Records for processing:
--------------------------------------------------
-- pv_equiv track=rewrite | github.com/KorsakovaSveta/medicine_guide | medicine_guide/website/views.py | grouped_terms
-- ===== SOURCE A (Python) =====
-- def grouped_terms(all_nodes):
--     grouped_terms = {}
--     for node in all_nodes:
--         first_letter = node[0].upper()
--         if first_letter not in grouped_terms:
--             grouped_terms[first_letter] = []
--         grouped_terms[first_letter].append(node)
--     return grouped_terms
-- ===== SOURCE B (Python) =====
-- def grouped_terms(all_nodes):
--     letters = list(dict.fromkeys(n[0].upper() for n in all_nodes))
--     return {L: [n for n in all_nodes if n[0].upper() == L] for L in letters}
-- ===== Notes on version B (the rewrite author's own statement) =====
-- stated objective: alternative
-- what changed: A builds the dict incrementally, appending each node to its letter's bucket in one pass; B first collects the distinct uppercased first letters in order of first occurrence (dict.fromkeys) and then builds each group with one filter of the input per letter.
import Mathlib
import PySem

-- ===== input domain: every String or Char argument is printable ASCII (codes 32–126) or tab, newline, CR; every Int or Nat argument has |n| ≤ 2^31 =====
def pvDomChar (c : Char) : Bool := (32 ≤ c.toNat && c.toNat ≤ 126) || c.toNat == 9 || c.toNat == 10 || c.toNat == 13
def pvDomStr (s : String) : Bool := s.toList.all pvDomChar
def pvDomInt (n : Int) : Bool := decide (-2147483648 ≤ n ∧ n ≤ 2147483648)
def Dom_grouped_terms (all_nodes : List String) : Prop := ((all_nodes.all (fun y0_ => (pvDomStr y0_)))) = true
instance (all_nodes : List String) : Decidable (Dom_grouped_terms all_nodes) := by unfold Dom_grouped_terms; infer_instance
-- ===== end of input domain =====

-- B replaces A's incremental dict-building loop by a two-pass scheme (ordered dedup of the
-- uppercased first letters, then one filter of the input per letter); objective: alternative.


-- ===== PORT A =====
-- node[0].upper() (both Pythons compute this same expression); "" stands for the
-- IndexError case node = "", which Pre_ excludes.
def gtKey (node : String) : String :=
  match PySem.Str.pyGet? node 0 with
  | some c => PySem.Str.upper (String.ofList [c])
  | none => ""

def grouped_terms (all_nodes : List String) : List (String × List String) :=
  (all_nodes.foldl
    (fun d node =>
      let first_letter := gtKey node
      let d' := if d.contains first_letter then d else d.insert first_letter ([] : List String)
      d'.modify first_letter [] (fun v => v ++ [node]))
    PySem.Dict.empty).items

-- ===== PORT B =====
def grouped_terms_alt (all_nodes : List String) : List (String × List String) :=
  (PySem.List.dedup (all_nodes.map gtKey)).map
    (fun L => (L, all_nodes.filter (fun n => gtKey n == L)))

-- ===== PRECONDITION & SPEC =====
-- Pre_ excludes only lists containing an empty string, on which A raises IndexError (node[0]).
def Pre_grouped_terms (all_nodes : List String) : Prop := ∀ s ∈ all_nodes, s ≠ ""
instance (all_nodes : List String) : Decidable (Pre_grouped_terms all_nodes) := by unfold Pre_grouped_terms; infer_instance
def pvWitness_grouped_terms : List String := ["apple", "Avocado", "banana", "cherry", "berry"]

def Spec_grouped_terms (all_nodes : List String) (out : List (String × List String)) : Prop := out = grouped_terms_alt all_nodes
instance (all_nodes : List String) (out : List (String × List String)) : Decidable (Spec_grouped_terms all_nodes out) := by unfold Spec_grouped_terms; infer_instance

-- ===== CLAIM (what is proved, stated in full; the proofs are below) =====
def Claim_equal_grouped_terms : Prop := ∀ (all_nodes : List String), Dom_grouped_terms all_nodes → Pre_grouped_terms all_nodes → Spec_grouped_terms all_nodes (grouped_terms all_nodes)

-- ===== LEMMAS AND PROOFS =====

-- A's "if key missing: d[key] = []" followed by the append is one dict-modify.
theorem insert_nil_modify (d : PySem.Dict String (List String)) (k : String)
    (f : List String → List String) (h : d.contains k = false) :
    (d.insert k ([] : List String)).modify k [] f = d.modify k [] f := by
  have hnk : ∀ p ∈ d.items, (p.1 == k) = false := by
    intro p hp
    by_contra hc
    simp only [Bool.not_eq_false, beq_iff_eq] at hc
    have hm : k ∈ d.keys := hc ▸ PySem.Dict.mem_keys_of_mem_items d hp
    rw [← PySem.Dict.contains_iff_mem_keys] at hm
    simp [hm] at h
  have hg : d.getD k ([] : List String) = [] := PySem.Dict.getD_of_not_contains d [] h
  simp only [PySem.Dict.modify, PySem.Dict.getD_insert_self, hg]
  apply PySem.Dict.ext
  rw [PySem.Dict.items_insert_of_contains, PySem.Dict.items_insert_of_not_contains,
      PySem.Dict.items_insert_of_not_contains]
  · have hid : ∀ p ∈ d.items, (if (p.1 == k) = true then (k, f []) else p) = p := by
      intro p hp
      simp [hnk p hp]
    simp only [List.map_append]
    rw [List.map_congr_left hid]
    simp
  · exact h
  · exact h
  · exact PySem.Dict.contains_insert_self _ _ _

-- a dict with distinct keys is its key list paired with its lookups
theorem items_eq_map_keys {κ ν : Type} [BEq κ] [LawfulBEq κ] (d : PySem.Dict κ ν)
    (h : d.keys.Nodup) (d0 : ν) :
    d.items = d.keys.map (fun k => (k, d.getD k d0)) := by
  have hk : d.keys.map (fun k => (k, d.getD k d0)) = d.items.map (fun p => (p.1, d.getD p.1 d0)) := by
    simp only [PySem.Dict.keys, List.map_map]
    rfl
  rw [hk]
  have hid : ∀ p ∈ d.items, ((p.1 : κ), d.getD p.1 d0) = p := by
    intro p hp
    have : d.getD p.1 d0 = p.2 := PySem.Dict.getD_of_mem_items d (by exact hp) h d0
    simp [this]
  exact ((List.map_congr_left hid).trans (List.map_id' d.items)).symm

theorem grouped_terms_eq_items (all_nodes : List String) :
    grouped_terms all_nodes =
      ((all_nodes.map (fun n => (gtKey n, n))).foldl
        (fun d p => d.modify p.1 [] (fun v => v ++ [p.2])) PySem.Dict.empty).items := by
  unfold grouped_terms
  rw [List.foldl_map]
  congr 1
  apply PySem.List.foldl_congr_mem
  intro d node _
  by_cases h : d.contains (gtKey node) = true
  · simp only [h, if_true]
  · simp only [h, if_false, Bool.false_eq_true]
    exact insert_nil_modify d (gtKey node) _ (by simpa using h)

-- ===== VERDICT (by name: the statement is the Claim_ definition above) =====
theorem grouped_terms_spec : Claim_equal_grouped_terms := by
  intro all_nodes _dom _pre
  unfold Spec_grouped_terms grouped_terms_alt
  rw [grouped_terms_eq_items]
  set l := all_nodes.map (fun n => (gtKey n, n)) with hl
  set D := l.foldl (fun d p => d.modify p.1 [] (fun v => v ++ [p.2])) PySem.Dict.empty with hD
  have hkeys : D.keys = PySem.List.dedup (all_nodes.map gtKey) := by
    rw [hD, PySem.Dict.keys_foldl_modify_key l (fun p => p.1) [] (fun _ p => fun v => v ++ [p.2])]
    simp only [PySem.Dict.keys_empty, hl, List.map_map]
    rfl
  have hnodup : D.keys.Nodup := by
    rw [hD]
    exact PySem.Dict.nodup_keys_foldl_modify_key l (fun p => p.1) [] _ _ PySem.Dict.nodup_keys_empty
  have hget : ∀ c : String, D.getD c [] = all_nodes.filter (fun n => gtKey n == c) := by
    intro c
    rw [hD, PySem.Dict.getD_foldl_modify_append l PySem.Dict.empty c]
    simp only [PySem.Dict.getD_empty, List.nil_append, hl, List.filter_map, List.map_map]
    simp [Function.comp_def]
  rw [items_eq_map_keys D hnodup [], hkeys]
  apply List.map_congr_left
  intro L _
  rw [hget L]
-- pv_equiv track=rewrite | github.com/edmarkovich/AdventOfCode2023 | day12/day12.py | does_pattern_match
-- ===== SOURCE A (Python) =====
-- def does_pattern_match(string, checksum):
--     pattern = []
--     counting = 0
--
--     for i in range(0, len(string)):
--         if string[i] == ".":
--             if counting > 0:
--                 pattern.append(counting)
--                 counting = 0
--             continue
--         counting = counting+1
--     if counting > 0:
--         pattern.append(counting)
--     return pattern == checksum
-- ===== SOURCE B (Python) =====
-- def does_pattern_match(string, checksum):
--     return [len(g) for g in string.split(".") if g] == checksum
-- ===== Notes on version B (the rewrite author's own statement) =====
-- stated objective: simpler
-- what changed: B partitions the string into maximal non-'.' runs with str.split('.') up front and compares their lengths, instead of scanning by index with a running counter and emit-on-dot logic.
import Mathlib
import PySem

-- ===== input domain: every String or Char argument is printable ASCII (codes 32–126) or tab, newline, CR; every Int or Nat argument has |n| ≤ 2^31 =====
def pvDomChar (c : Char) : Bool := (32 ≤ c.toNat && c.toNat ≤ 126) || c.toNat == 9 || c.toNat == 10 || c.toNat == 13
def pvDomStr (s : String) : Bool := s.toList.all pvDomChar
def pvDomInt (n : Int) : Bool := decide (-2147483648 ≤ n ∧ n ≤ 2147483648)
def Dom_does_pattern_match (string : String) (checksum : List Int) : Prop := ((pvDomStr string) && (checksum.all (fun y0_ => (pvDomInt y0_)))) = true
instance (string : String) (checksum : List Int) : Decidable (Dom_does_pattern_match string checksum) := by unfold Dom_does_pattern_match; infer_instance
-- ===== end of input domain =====

-- B replaces A's index loop with a running counter by an up-front split('.') into runs
-- whose lengths are compared with the checksum (objective: simpler).

-- ===== PORT A =====
-- A's loop body: emit-and-reset on '.', otherwise count (state = (pattern, counting))
def pvStep (s : List Int × Int) (c : Char) : List Int × Int :=
  if c = '.' then (if s.2 > 0 then (s.1 ++ [s.2], 0) else s) else (s.1, s.2 + 1)

-- literal port of A: for i in range(0, len(string)) over the (pattern, counting) state,
-- then the final flush; string[i] is always in range, the pyGetD default is never read.
def does_pattern_match (string : String) (checksum : List Int) : Bool :=
  let st := (PySem.List.pyRange 0 (PySem.Str.len string) 1).foldl
    (fun s i => pvStep s (PySem.List.pyGetD string.toList i ' ')) ([], 0)
  let pattern := if st.2 > 0 then st.1 ++ [st.2] else st.1
  decide (pattern = checksum)

-- ===== PORT B =====
-- literal port of B: [len(g) for g in string.split(".") if g] == checksum
def does_pattern_match_alt (string : String) (checksum : List Int) : Bool :=
  decide ((((PySem.Chars.splitOn string.toList ['.']).filter
      (fun g => g ≠ [])).map (fun g => ((g.length : Int)))) = checksum)

-- ===== PRECONDITION & SPEC =====
def Spec_does_pattern_match (string : String) (checksum : List Int) (out : Bool) : Prop := out = does_pattern_match_alt string checksum
instance (string : String) (checksum : List Int) (out : Bool) : Decidable (Spec_does_pattern_match string checksum out) := by unfold Spec_does_pattern_match; infer_instance

-- ===== CLAIM (what is proved, stated in full; the proofs are below) =====
def Claim_equal_does_pattern_match : Prop := ∀ (string : String) (checksum : List Int), Dom_does_pattern_match string checksum → Spec_does_pattern_match string checksum (does_pattern_match string checksum)

-- ===== LEMMAS AND PROOFS =====

-- run lengths of the maximal non-'.' runs of cs, with k characters already pending
def pvRuns (cs : List Char) (k : Int) : List Int :=
  match cs with
  | [] => if k > 0 then [k] else []
  | c :: rest => if c = '.' then (if k > 0 then k :: pvRuns rest 0 else pvRuns rest 0) else pvRuns rest (k + 1)

-- reference splitter: mySplit cs cur = splitOn (cur.reverse ++ cs) ['.'] with cur the pending piece
def pvSplit (cs : List Char) (cur : List Char) : List (List Char) :=
  match cs with
  | [] => [cur.reverse]
  | c :: rest => if c = '.' then cur.reverse :: pvSplit rest [] else pvSplit rest (c :: cur)

theorem pvFoldl_runs (cs : List Char) : ∀ (pattern : List Int) (k : Int), 0 ≤ k →
    (if (cs.foldl pvStep (pattern, k)).2 > 0
      then (cs.foldl pvStep (pattern, k)).1 ++ [(cs.foldl pvStep (pattern, k)).2]
      else (cs.foldl pvStep (pattern, k)).1) = pattern ++ pvRuns cs k := by
  induction cs with
  | nil => intro pattern k _; simp [pvRuns]; split <;> simp
  | cons c rest ih =>
    intro pattern k hk0
    simp only [List.foldl_cons, pvStep, pvRuns]
    by_cases hc : c = '.' <;> simp [hc]
    · by_cases hk : k > 0
      · simp [hk, ih _ 0 le_rfl]
      · have : k = 0 := by omega
        subst this
        simp [ih _ 0 le_rfl]
    · exact ih pattern (k + 1) (by omega)

theorem pvGo_spec (cs : List Char) : ∀ (fuel : Nat) (cur : List Char) (acc : List (List Char)),
    cs.length < fuel →
    PySem.Chars.splitOn.go ['.'] fuel cs cur acc = acc.reverse ++ pvSplit cs cur := by
  induction cs with
  | nil =>
    intro fuel cur acc h
    match fuel with
    | f + 1 => simp [PySem.Chars.splitOn.go, pvSplit]
  | cons c rest ih =>
    intro fuel cur acc h
    match fuel with
    | f + 1 =>
      simp only [PySem.Chars.splitOn.go, pvSplit]
      by_cases hc : c = '.'
      · subst hc
        rw [if_pos (by simp [List.isPrefixOf])]
        simp only [List.length_cons, List.length_nil, List.drop_succ_cons, List.drop_zero]
        rw [ih f [] (cur.reverse :: acc) (by simpa using h)]
        simp
      · rw [if_neg (by simp [List.isPrefixOf]; exact fun h' => hc h'.symm)]
        rw [if_neg hc, ih f (c :: cur) acc (by simpa using h)]

theorem pvSplitOn_eq (cs : List Char) :
    PySem.Chars.splitOn cs ['.'] = pvSplit cs [] := by
  rw [PySem.Chars.splitOn, pvGo_spec cs (cs.length + 1) [] [] (by omega)]
  simp

theorem pvRuns_eq_split (cs : List Char) : ∀ (cur : List Char),
    pvRuns cs (cur.length : Int) =
      ((pvSplit cs cur).filter (fun g => g ≠ [])).map (fun g => ((g.length : Int))) := by
  induction cs with
  | nil =>
    intro cur
    simp only [pvRuns, pvSplit]
    by_cases hc : cur = []
    · simp [hc]
    · have : (0:Int) < cur.length := by
        have := List.length_pos_iff.mpr hc; exact_mod_cast this
      simp [hc, this]
  | cons c rest ih =>
    intro cur
    simp only [pvRuns, pvSplit]
    by_cases hc : c = '.' <;> simp only [hc, ite_true, ite_false, if_true, if_false, if_neg, not_false_iff]
    · by_cases hcur : cur = []
      · subst hcur
        simpa using ih []
      · have hpos : (0:Int) < cur.length := by
          have := List.length_pos_iff.mpr hcur; exact_mod_cast this
        have h0 := ih []
        simp only [List.length_nil, Int.natCast_zero] at h0
        simp [hpos, hcur, h0]
    · exact_mod_cast ih (c :: cur)

-- ===== VERDICT (by name: the statement is the Claim_ definition above) =====
theorem does_pattern_match_spec : Claim_equal_does_pattern_match := by
  intro string checksum _
  unfold Spec_does_pattern_match does_pattern_match does_pattern_match_alt
  have hlen : PySem.Str.len string = ((string.toList.length : Nat) : Int) := by
    simp [PySem.Str.len_eq]
  rw [hlen]
  rw [show (PySem.List.pyRange 0 ((string.toList.length : Nat) : Int) 1) =
      (PySem.List.pyRange 0 ((string.toList.length : Nat) : Int)) from rfl]
  rw [PySem.List.foldl_pyRange_zero_pyGetD' string.toList ' ' pvStep ([], 0)]
  have hruns := pvRuns_eq_split string.toList []
  simp only [List.length_nil, Int.natCast_zero] at hruns
  simp only [pvFoldl_runs string.toList [] 0 le_rfl, pvSplitOn_eq, List.nil_append, hruns]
--------------------------------------------------
Search the entries above for lines containing the word "front", and copy each one.

Output for this exercise:
-- what changed: B partitions the string into maximal non-'.' runs with str.split('.') up front and compares their lengths, instead of scanning by index with a running counter and emit-on-dot logic.
-- B replaces A's index loop with a running counter by an up-front split('.') into runs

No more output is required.